What you are asked to do: Return every line of the data below that includes the string "input".

----

-- pv_equiv track=rewrite | github.com/chenganggang2020/BasePlaneFittingTerrain | reproduce_paper_figures.py | resolve_metric_name
-- ===== SOURCE A (Python) =====
-- def resolve_metric_name(rows, aliases):
--     available = set()
--     for row in rows:
--         available.update(row.keys())
--     for alias in aliases:
--         if alias in available:
--             return alias
--     return None
-- ===== SOURCE B (Python) =====
-- def resolve_metric_name(rows, aliases):
--     # Rank each alias by its first position, then take the minimum rank
--     # over all keys appearing in any row; return the alias at that rank.
--     rank = {}
--     for i, alias in enumerate(aliases):
--         if alias not in rank:
--             rank[alias] = i
--     best = None
--     for row in rows:
--         for key in row:
--             r = rank.get(key)
--             if r is not None and (best is None or r < best):
--                 best = r
--     return aliases[best] if best is not None else None
-- ===== Notes on version B (the rewrite author's own statement) =====
-- stated objective: alternative
-- what changed: Inverts the traversal: instead of building the union of keys and scanning aliases for the first member, B indexes aliases by first-occurrence rank and makes a single pass over all row keys keeping the minimum rank, returning the alias at that rank.
import Mathlib
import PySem

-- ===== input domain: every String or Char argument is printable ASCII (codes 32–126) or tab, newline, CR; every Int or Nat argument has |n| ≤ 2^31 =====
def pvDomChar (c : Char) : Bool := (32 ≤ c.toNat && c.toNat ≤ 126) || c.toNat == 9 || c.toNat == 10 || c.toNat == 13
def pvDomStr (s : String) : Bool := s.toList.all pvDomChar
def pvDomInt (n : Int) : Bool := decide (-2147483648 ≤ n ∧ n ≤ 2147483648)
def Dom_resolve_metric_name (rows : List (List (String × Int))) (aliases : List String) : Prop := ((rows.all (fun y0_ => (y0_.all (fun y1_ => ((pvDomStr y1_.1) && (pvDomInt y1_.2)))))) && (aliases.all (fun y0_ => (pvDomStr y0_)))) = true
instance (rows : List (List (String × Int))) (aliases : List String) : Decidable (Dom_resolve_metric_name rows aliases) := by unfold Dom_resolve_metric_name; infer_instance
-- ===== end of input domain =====

-- B replaces A's "union all keys, then scan aliases" with "rank aliases by first position,
-- then take the minimum rank over all row keys" (alternative algorithm; return value only).

-- ===== PORT A =====
-- 'for alias in aliases: if alias in available: return alias' as structural recursion over aliases
def resolveA_loop (available : PySem.Set String) : List String → Option String
  | [] => none
  | a :: rest => if PySem.Set.contains available a then some a else resolveA_loop available rest

def resolve_metric_name (rows : List (List (String × Int))) (aliases : List String) : Option String :=
  -- available = set(); for row in rows: available.update(row.keys())
  let available : PySem.Set String :=
    rows.foldl (fun s row => PySem.Set.update s (PySem.Dict.keys (PySem.Dict.mk row))) PySem.Set.empty
  resolveA_loop available aliases

-- ===== PORT B =====
-- 'for i, alias in enumerate(aliases): if alias not in rank: rank[alias] = i'
def buildRank : PySem.Dict String Int → List (Int × String) → PySem.Dict String Int
  | d, [] => d
  | d, (i, a) :: rest => buildRank (if d.contains a then d else d.insert a i) rest

-- body of the inner loop: 'r = rank.get(key); if r is not None and (best is None or r < best): best = r'
def bestStep (rank : PySem.Dict String Int) (best : Option Int) (key : String) : Option Int :=
  match rank.get? key, best with
  | some r, none => some r
  | some r, some m => if r < m then some r else some m
  | none, b => b

def resolve_metric_name_alt (rows : List (List (String × Int))) (aliases : List String) : Option String :=
  let rank := buildRank PySem.Dict.empty (PySem.List.enumerate aliases)
  -- for row in rows: for key in row: …
  let best := rows.foldl (fun b row => (PySem.Dict.keys (PySem.Dict.mk row)).foldl (bestStep rank) b) none
  -- aliases[best] if best is not None else None  (pyGet? never none here: best is a valid index)
  match best with
  | none => none
  | some r => PySem.List.pyGet? aliases r

-- ===== PRECONDITION & SPEC =====
def Spec_resolve_metric_name (rows : List (List (String × Int))) (aliases : List String) (out : Option String) : Prop := out = resolve_metric_name_alt rows aliases
instance (rows : List (List (String × Int))) (aliases : List String) (out : Option String) : Decidable (Spec_resolve_metric_name rows aliases out) := by unfold Spec_resolve_metric_name; infer_instance

-- ===== CLAIM (what is proved, stated in full; the proofs are below) =====
def Claim_equal_resolve_metric_name : Prop := ∀ (rows : List (List (String × Int))) (aliases : List String), Dom_resolve_metric_name rows aliases → Spec_resolve_metric_name rows aliases (resolve_metric_name rows aliases)

-- ===== LEMMAS AND PROOFS =====

-- the reference predicate: 'alias is a key of some row'
def pvHit (rows : List (List (String × Int))) (a : String) : Bool :=
  rows.any (fun row => PySem.Dict.contains (PySem.Dict.mk row) a)

-- all keys of all rows, in row order
def pvAllKeys (rows : List (List (String × Int))) : List String :=
  rows.flatMap (fun row => PySem.Dict.keys (PySem.Dict.mk row))

theorem pvHit_iff_mem_allKeys (rows : List (List (String × Int))) (a : String) :
    pvHit rows a = true ↔ a ∈ pvAllKeys rows := by
  simp [pvHit, pvAllKeys, List.any_eq_true, List.mem_flatMap,
        PySem.Dict.contains_iff_mem_keys]

-- ---------- A side: A's result is the first alias hit ----------

theorem mem_available (rows : List (List (String × Int))) (init : PySem.Set String) (a : String) :
    a ∈ rows.foldl (fun s row => PySem.Set.update s (PySem.Dict.keys (PySem.Dict.mk row))) init ↔
      a ∈ init ∨ ∃ row ∈ rows, a ∈ PySem.Dict.keys (PySem.Dict.mk row) := by
  induction rows generalizing init with
  | nil => simp
  | cons r rs ih =>
    simp only [List.foldl_cons, ih, PySem.Set.mem_update, List.mem_cons]
    constructor
    · rintro (⟨h | h⟩ | ⟨row, hr, hm⟩)
      · exact Or.inl h
      · exact Or.inr ⟨r, Or.inl rfl, h⟩
      · exact Or.inr ⟨row, Or.inr hr, hm⟩
    · rintro (h | ⟨row, (rfl | hr), hm⟩)
      · exact Or.inl (Or.inl h)
      · exact Or.inl (Or.inr hm)
      · exact Or.inr ⟨row, hr, hm⟩

theorem contains_available (rows : List (List (String × Int))) (a : String) :
    PySem.Set.contains
      (rows.foldl (fun s row => PySem.Set.update s (PySem.Dict.keys (PySem.Dict.mk row))) PySem.Set.empty) a
      = pvHit rows a := by
  rcases h : pvHit rows a with _ | _
  · rcases hc : PySem.Set.contains _ a with _ | _
    · rfl
    · exfalso
      have := (PySem.Set.contains_iff _ _).mp hc
      rw [mem_available] at this
      rcases this with h0 | ⟨row, hr, hm⟩
      · simp [PySem.Set.empty] at h0
      · have hh : pvHit rows a = true := by
          rw [pvHit_iff_mem_allKeys, pvAllKeys, List.mem_flatMap]
          exact ⟨row, hr, hm⟩
        rw [h] at hh
        exact Bool.false_ne_true hh
  · apply (PySem.Set.contains_iff _ _).mpr
    rw [mem_available]
    rw [pvHit_iff_mem_allKeys, pvAllKeys, List.mem_flatMap] at h
    exact Or.inr h

theorem resolveA_eq_find (rows : List (List (String × Int))) (aliases : List String) :
    resolve_metric_name rows aliases = aliases.find? (pvHit rows) := by
  show resolveA_loop _ aliases = _
  induction aliases with
  | nil => rfl
  | cons a rest ih =>
    rw [List.find?_cons]
    simp only [resolveA_loop, contains_available, ih]
    rcases pvHit rows a with _ | _ <;> simp

-- ---------- B side: rank lookup = first index of the alias ----------

theorem get?_buildRank (l : List (Int × String)) (d : PySem.Dict String Int) (x : String) :
    (buildRank d l).get? x
      = (d.get? x).or ((l.find? (fun p => p.2 == x)).map (·.1)) := by
  induction l generalizing d with
  | nil => simp [buildRank]
  | cons p rest ih =>
    obtain ⟨i, a⟩ := p
    rw [buildRank, ih]
    by_cases hc : d.contains a = true
    · simp only [hc, if_true]
      by_cases hax : a = x
      · subst hax
        have : (d.get? a).isSome := by rw [← PySem.Dict.contains_eq_isSome_get?]; exact hc
        rcases hv : d.get? a with _ | v
        · simp [hv] at this
        · simp [List.find?_cons, hv]
      · simp [List.find?_cons, beq_iff_eq, hax]
    · simp only [Bool.not_eq_true] at hc
      simp only [hc, Bool.false_eq_true, if_false]
      by_cases hax : a = x
      · subst hax
        have hnone : d.get? a = none := (PySem.Dict.get?_eq_none_iff_contains d a).mpr hc
        simp [List.find?_cons, PySem.Dict.get?_insert_self, hnone]
      · rw [PySem.Dict.get?_insert_of_ne d i (fun h => hax h.symm)]
        simp [List.find?_cons, beq_iff_eq, hax]

theorem find?_enumerate (aliases : List String) (s : Int) (x : String) :
    ((PySem.List.enumerate aliases s).find? (fun p => p.2 == x)).map (·.1)
      = (aliases.findIdx? (fun y => y == x)).map (fun n => s + (n : Int)) := by
  induction aliases generalizing s with
  | nil => simp [PySem.List.enumerate_nil]
  | cons a rest ih =>
    by_cases hax : a = x
    · simp [PySem.List.enumerate_cons, List.find?_cons, List.findIdx?_cons, hax]
    · have h2 : ((((s, a) : Int × String)).2 == x) = false := by simpa [beq_iff_eq] using hax
      have h3 : ((a == x) : Bool) = false := by simpa [beq_iff_eq] using hax
      simp only [PySem.List.enumerate_cons, List.find?_cons, List.findIdx?_cons, h2, h3,
        Bool.false_eq_true, if_false]
      rw [ih (s + 1)]
      rcases hfi : rest.findIdx? (fun y => y == x) with _ | n
      · simp
      · show some (s + 1 + (n : Int)) = some (s + ((n + 1 : Nat) : Int))
        congr 1
        push_cast
        ring

theorem rank_get (aliases : List String) (x : String) :
    (buildRank PySem.Dict.empty (PySem.List.enumerate aliases)).get? x
      = (aliases.findIdx? (fun y => y == x)).map (fun n => (n : Int)) := by
  rw [get?_buildRank]
  simp only [PySem.Dict.get?_empty, Option.none_or]
  have := find?_enumerate aliases 0 x
  simpa using this

-- ---------- B side: the fold computes the minimum of the ranks ----------

theorem foldl_bestStep (rank : PySem.Dict String Int) (ks : List String) (b : Option Int) :
    ks.foldl (bestStep rank) b = (b.toList ++ ks.filterMap rank.get?).min? := by
  induction ks generalizing b with
  | nil => cases b <;> simp
  | cons k rest ih =>
    rw [List.foldl_cons, ih, List.filterMap_cons]
    rcases hk : rank.get? k with _ | r
    · simp [bestStep, hk]
    · cases b with
      | none => simp [bestStep, hk]
      | some m =>
        have hmin : (if r < m then some r else some m) = some (min m r) := by
          rcases lt_or_ge r m with h | h
          · rw [if_pos h, min_eq_right (le_of_lt h)]
          · rw [if_neg (not_lt.mpr h), min_eq_left h]
        simp only [bestStep, hk, hmin, Option.toList_some, List.singleton_append,
          List.cons_append]
        rcases hm2 : (rest.filterMap rank.get?).min? with _ | v
        · simp [List.min?_cons, hm2]
        · simp [List.min?_cons, hm2, min_assoc]

-- ---------- the bridge: min rank over present keys = first hit alias ----------

theorem alt_eq_find (rows : List (List (String × Int))) (aliases : List String) :
    resolve_metric_name_alt rows aliases = aliases.find? (pvHit rows) := by
  show (match rows.foldl (fun b row => (PySem.Dict.keys (PySem.Dict.mk row)).foldl (bestStep _) b) none with
        | none => none
        | some r => PySem.List.pyGet? aliases r) = _
  rw [show (rows.foldl (fun b row => (PySem.Dict.keys (PySem.Dict.mk row)).foldl
        (bestStep (buildRank PySem.Dict.empty (PySem.List.enumerate aliases))) b) none)
      = (pvAllKeys rows).foldl (bestStep (buildRank PySem.Dict.empty (PySem.List.enumerate aliases))) none
    from (List.foldl_flatMap).symm]
  rw [foldl_bestStep]
  simp only [Option.toList_none, List.nil_append]
  set rank := buildRank PySem.Dict.empty (PySem.List.enumerate aliases) with hrank
  rcases hfind : aliases.find? (pvHit rows) with _ | a
  · -- no alias is present: every key's rank lookup is none
    rw [List.find?_eq_none] at hfind
    have : (pvAllKeys rows).filterMap rank.get? = [] := by
      rw [List.filterMap_eq_nil_iff]
      intro k hk
      rw [hrank, rank_get]
      rw [List.findIdx?_eq_none_iff.mpr]
      · rfl
      · intro y hy
        by_cases hyk : y = k
        · subst hyk
          exact absurd ((pvHit_iff_mem_allKeys rows y).mpr hk) (hfind y hy)
        · simp [beq_iff_eq, hyk]
    rw [this]; rfl
  · -- 'a' is the first alias present, at index i; the min of the ranks is exactly i
    rw [List.find?_eq_some_iff_getElem] at hfind
    obtain ⟨hpa, i, hi, hgeti, hmin⟩ := hfind
    have hmem : ((i : Int)) ∈ (pvAllKeys rows).filterMap rank.get? := by
      rw [List.mem_filterMap]
      refine ⟨a, (pvHit_iff_mem_allKeys rows a).mp hpa, ?_⟩
      rw [hrank, rank_get]
      have : aliases.findIdx? (fun y => y == a) = some i := by
        rw [List.findIdx?_eq_some_iff_getElem]
        refine ⟨hi, by rw [hgeti]; exact beq_self_eq_true a, ?_⟩
        intro j hji
        have hj : j < aliases.length := lt_trans hji hi
        intro hpj
        -- aliases[j] = a but j < i: then pvHit holds at j, contradicting minimality
        have hja : aliases[j] = a := by simpa using hpj
        have hne := hmin j hji
        rw [hja] at hne
        simp [hpa] at hne
      rw [this]; rfl
    have hlb : ∀ v ∈ (pvAllKeys rows).filterMap rank.get?, (i : Int) ≤ v := by
      intro v hv
      rw [List.mem_filterMap] at hv
      obtain ⟨k, hk, hrk⟩ := hv
      rw [hrank, rank_get] at hrk
      rcases hfi : aliases.findIdx? (fun y => y == k) with _ | n
      · rw [hfi] at hrk
        cases hrk
      · rw [hfi] at hrk
        have hvn : ((n : Int)) = v := by injection hrk
        rw [List.findIdx?_eq_some_iff_getElem] at hfi
        obtain ⟨hn, hpn, _⟩ := hfi
        have hak : aliases[n] = k := by simpa using hpn
        -- aliases[n] is a key of some row, so pvHit holds at n, hence i ≤ n
        have hhit : pvHit rows (aliases[n]) = true := by
          rw [hak]; exact (pvHit_iff_mem_allKeys rows k).mpr hk
        have hin : i ≤ n := by
          by_contra hlt
          push_neg at hlt
          have := hmin n hlt
          simp [hhit] at this
        rw [← hvn]
        exact_mod_cast hin
    have hmin? : ((pvAllKeys rows).filterMap rank.get?).min? = some ((i : Int)) :=
      List.min?_eq_some_iff.mpr ⟨hmem, hlb⟩
    rw [hmin?]
    show PySem.List.pyGet? aliases ((i : Nat) : Int) = some a
    rw [PySem.List.pyGet?_natCast]
    simp [List.getElem?_eq_getElem hi, hgeti]

-- ===== VERDICT (by name: the statement is the Claim_ definition above) =====
theorem resolve_metric_name_spec : Claim_equal_resolve_metric_name := by
  intro rows aliases _
  show resolve_metric_name rows aliases = resolve_metric_name_alt rows aliases
  rw [resolveA_eq_find, alt_eq_find]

----

Result for this task:
-- ===== input domain: every String or Char argument is printable ASCII (codes 32–126) or tab, newline, CR; every Int or Nat argument has |n| ≤ 2^31 =====
-- ===== end of input domain =====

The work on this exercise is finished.